-- Available data follows --
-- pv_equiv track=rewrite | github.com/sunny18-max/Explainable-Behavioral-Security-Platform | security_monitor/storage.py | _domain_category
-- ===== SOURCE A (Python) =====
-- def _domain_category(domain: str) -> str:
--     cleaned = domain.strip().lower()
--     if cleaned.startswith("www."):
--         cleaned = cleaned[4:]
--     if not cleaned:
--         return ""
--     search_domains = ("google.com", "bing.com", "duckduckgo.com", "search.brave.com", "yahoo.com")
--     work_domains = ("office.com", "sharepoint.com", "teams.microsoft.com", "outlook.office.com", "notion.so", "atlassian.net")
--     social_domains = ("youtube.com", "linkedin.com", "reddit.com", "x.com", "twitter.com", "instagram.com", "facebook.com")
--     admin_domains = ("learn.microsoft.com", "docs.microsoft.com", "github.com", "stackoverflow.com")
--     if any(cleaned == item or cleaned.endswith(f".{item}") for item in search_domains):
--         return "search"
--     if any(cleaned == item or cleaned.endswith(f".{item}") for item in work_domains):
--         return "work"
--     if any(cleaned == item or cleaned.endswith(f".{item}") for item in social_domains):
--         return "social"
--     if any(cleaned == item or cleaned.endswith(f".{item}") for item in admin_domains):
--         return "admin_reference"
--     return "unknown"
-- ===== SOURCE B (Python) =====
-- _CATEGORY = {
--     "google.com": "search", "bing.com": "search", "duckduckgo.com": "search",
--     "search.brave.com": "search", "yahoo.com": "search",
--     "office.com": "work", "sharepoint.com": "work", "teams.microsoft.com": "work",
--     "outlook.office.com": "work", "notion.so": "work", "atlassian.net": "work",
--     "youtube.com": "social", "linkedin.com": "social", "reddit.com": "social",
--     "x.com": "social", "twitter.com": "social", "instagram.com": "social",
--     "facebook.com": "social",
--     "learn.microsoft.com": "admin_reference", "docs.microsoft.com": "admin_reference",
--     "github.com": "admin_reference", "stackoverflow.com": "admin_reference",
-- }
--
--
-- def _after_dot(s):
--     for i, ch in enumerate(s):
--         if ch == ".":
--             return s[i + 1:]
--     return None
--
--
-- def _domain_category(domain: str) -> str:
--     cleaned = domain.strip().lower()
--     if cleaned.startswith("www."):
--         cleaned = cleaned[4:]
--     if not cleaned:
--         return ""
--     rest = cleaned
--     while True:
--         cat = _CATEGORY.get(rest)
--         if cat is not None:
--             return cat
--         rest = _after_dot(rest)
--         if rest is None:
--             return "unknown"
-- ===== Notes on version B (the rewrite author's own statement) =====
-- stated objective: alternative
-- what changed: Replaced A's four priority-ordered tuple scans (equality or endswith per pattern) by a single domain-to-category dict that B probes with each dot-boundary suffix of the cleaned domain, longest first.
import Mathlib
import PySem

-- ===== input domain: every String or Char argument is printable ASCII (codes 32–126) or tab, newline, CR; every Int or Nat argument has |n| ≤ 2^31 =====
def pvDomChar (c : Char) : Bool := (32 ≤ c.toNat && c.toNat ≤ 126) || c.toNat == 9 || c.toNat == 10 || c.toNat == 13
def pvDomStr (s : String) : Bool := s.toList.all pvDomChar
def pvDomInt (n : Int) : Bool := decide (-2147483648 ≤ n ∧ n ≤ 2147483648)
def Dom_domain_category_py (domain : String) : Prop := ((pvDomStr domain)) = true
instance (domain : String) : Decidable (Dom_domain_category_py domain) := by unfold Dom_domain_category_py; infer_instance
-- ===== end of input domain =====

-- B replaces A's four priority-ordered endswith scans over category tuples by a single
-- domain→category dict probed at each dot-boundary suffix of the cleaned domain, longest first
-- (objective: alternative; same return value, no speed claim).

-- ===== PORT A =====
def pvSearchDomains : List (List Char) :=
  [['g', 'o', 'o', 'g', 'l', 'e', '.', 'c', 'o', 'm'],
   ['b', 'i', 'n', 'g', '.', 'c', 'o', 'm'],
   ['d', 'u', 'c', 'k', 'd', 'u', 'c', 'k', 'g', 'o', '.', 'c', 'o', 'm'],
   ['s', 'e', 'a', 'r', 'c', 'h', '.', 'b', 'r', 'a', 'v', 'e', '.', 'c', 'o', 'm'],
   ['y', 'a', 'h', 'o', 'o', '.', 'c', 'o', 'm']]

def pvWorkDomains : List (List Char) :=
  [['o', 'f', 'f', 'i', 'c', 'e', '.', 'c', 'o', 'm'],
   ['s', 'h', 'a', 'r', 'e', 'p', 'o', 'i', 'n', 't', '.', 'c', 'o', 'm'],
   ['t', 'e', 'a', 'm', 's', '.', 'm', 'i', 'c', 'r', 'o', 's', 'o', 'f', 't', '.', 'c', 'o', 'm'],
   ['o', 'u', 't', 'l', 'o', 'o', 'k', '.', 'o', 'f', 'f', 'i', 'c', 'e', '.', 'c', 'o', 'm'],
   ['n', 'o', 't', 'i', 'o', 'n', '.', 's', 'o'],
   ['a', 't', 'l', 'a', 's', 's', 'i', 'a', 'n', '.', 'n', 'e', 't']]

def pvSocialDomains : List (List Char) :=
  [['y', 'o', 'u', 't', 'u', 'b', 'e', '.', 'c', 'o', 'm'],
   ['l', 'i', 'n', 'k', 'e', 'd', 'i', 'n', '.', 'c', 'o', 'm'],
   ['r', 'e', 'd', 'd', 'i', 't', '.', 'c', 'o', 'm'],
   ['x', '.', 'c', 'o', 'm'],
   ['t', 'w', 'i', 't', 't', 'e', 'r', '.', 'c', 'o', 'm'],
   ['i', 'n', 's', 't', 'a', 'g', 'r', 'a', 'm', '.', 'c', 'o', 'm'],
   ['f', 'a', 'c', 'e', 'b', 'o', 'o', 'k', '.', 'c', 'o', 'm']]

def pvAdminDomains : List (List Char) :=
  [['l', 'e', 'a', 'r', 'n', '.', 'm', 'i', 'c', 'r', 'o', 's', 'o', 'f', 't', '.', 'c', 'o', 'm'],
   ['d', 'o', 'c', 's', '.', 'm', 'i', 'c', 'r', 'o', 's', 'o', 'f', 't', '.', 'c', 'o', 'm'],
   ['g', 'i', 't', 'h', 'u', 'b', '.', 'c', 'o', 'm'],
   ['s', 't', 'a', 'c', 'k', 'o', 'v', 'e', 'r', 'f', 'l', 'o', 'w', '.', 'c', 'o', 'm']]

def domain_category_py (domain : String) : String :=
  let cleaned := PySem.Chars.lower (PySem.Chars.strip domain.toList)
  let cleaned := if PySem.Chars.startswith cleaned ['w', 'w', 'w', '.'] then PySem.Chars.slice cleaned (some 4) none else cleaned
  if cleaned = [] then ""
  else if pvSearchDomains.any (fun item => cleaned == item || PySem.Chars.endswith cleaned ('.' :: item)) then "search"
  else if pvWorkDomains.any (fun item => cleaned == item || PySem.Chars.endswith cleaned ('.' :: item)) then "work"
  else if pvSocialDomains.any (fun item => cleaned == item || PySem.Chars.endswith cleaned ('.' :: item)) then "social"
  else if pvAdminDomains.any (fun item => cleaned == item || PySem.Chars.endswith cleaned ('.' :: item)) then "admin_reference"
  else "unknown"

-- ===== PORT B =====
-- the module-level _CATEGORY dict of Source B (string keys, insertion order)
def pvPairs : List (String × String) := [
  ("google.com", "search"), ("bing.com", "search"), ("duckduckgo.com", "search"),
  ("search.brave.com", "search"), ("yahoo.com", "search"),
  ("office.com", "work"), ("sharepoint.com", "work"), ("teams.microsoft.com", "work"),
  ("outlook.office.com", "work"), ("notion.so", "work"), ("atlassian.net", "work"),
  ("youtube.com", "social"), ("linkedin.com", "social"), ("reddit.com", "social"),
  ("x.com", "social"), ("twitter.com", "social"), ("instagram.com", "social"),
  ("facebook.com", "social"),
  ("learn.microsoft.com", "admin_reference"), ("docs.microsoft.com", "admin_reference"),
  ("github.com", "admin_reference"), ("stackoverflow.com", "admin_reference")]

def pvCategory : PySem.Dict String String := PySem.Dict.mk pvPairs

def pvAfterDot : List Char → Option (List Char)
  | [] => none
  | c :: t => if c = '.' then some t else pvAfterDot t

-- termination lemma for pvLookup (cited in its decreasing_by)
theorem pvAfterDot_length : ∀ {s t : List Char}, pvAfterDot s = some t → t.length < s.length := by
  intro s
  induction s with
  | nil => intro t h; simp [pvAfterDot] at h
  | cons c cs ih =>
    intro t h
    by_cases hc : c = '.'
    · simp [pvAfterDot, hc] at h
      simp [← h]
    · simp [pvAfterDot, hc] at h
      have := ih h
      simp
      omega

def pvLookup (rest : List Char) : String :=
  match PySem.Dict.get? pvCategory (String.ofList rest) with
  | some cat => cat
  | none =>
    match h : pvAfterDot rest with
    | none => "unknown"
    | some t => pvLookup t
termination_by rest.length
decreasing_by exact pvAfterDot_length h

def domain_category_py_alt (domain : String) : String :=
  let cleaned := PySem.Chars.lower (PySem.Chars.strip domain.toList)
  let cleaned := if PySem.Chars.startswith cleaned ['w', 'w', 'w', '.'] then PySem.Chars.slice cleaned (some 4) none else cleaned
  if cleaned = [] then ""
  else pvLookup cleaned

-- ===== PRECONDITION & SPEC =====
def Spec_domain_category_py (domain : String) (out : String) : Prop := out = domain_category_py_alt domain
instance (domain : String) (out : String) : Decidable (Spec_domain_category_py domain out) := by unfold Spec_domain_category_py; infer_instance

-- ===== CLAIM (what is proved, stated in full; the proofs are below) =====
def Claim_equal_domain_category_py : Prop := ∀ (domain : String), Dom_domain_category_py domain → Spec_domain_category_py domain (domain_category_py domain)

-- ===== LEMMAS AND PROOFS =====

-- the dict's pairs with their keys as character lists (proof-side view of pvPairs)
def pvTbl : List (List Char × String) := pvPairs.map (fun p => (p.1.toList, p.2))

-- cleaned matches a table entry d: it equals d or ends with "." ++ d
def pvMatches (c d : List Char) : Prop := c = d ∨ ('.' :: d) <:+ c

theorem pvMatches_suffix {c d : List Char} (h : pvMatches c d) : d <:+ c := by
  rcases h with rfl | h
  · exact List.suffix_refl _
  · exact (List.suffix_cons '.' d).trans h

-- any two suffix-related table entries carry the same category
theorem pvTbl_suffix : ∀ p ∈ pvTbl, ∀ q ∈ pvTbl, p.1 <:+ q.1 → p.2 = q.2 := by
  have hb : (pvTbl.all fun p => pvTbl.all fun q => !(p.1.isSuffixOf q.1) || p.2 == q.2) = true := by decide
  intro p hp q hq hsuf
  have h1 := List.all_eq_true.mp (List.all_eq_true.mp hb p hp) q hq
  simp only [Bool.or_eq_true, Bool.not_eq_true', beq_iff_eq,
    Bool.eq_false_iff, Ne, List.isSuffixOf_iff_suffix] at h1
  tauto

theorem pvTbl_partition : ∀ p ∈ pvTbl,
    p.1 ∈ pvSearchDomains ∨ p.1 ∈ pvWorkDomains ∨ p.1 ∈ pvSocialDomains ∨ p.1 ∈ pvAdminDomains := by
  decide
-- Available data concluded --
> Problem details: From the records above, pull every line that carries the word "boundary".

> Solution for this problem:
-- what changed: Replaced A's four priority-ordered tuple scans (equality or endswith per pattern) by a single domain-to-category dict that B probes with each dot-boundary suffix of the cleaned domain, longest first.
-- domain→category dict probed at each dot-boundary suffix of the cleaned domain, longest first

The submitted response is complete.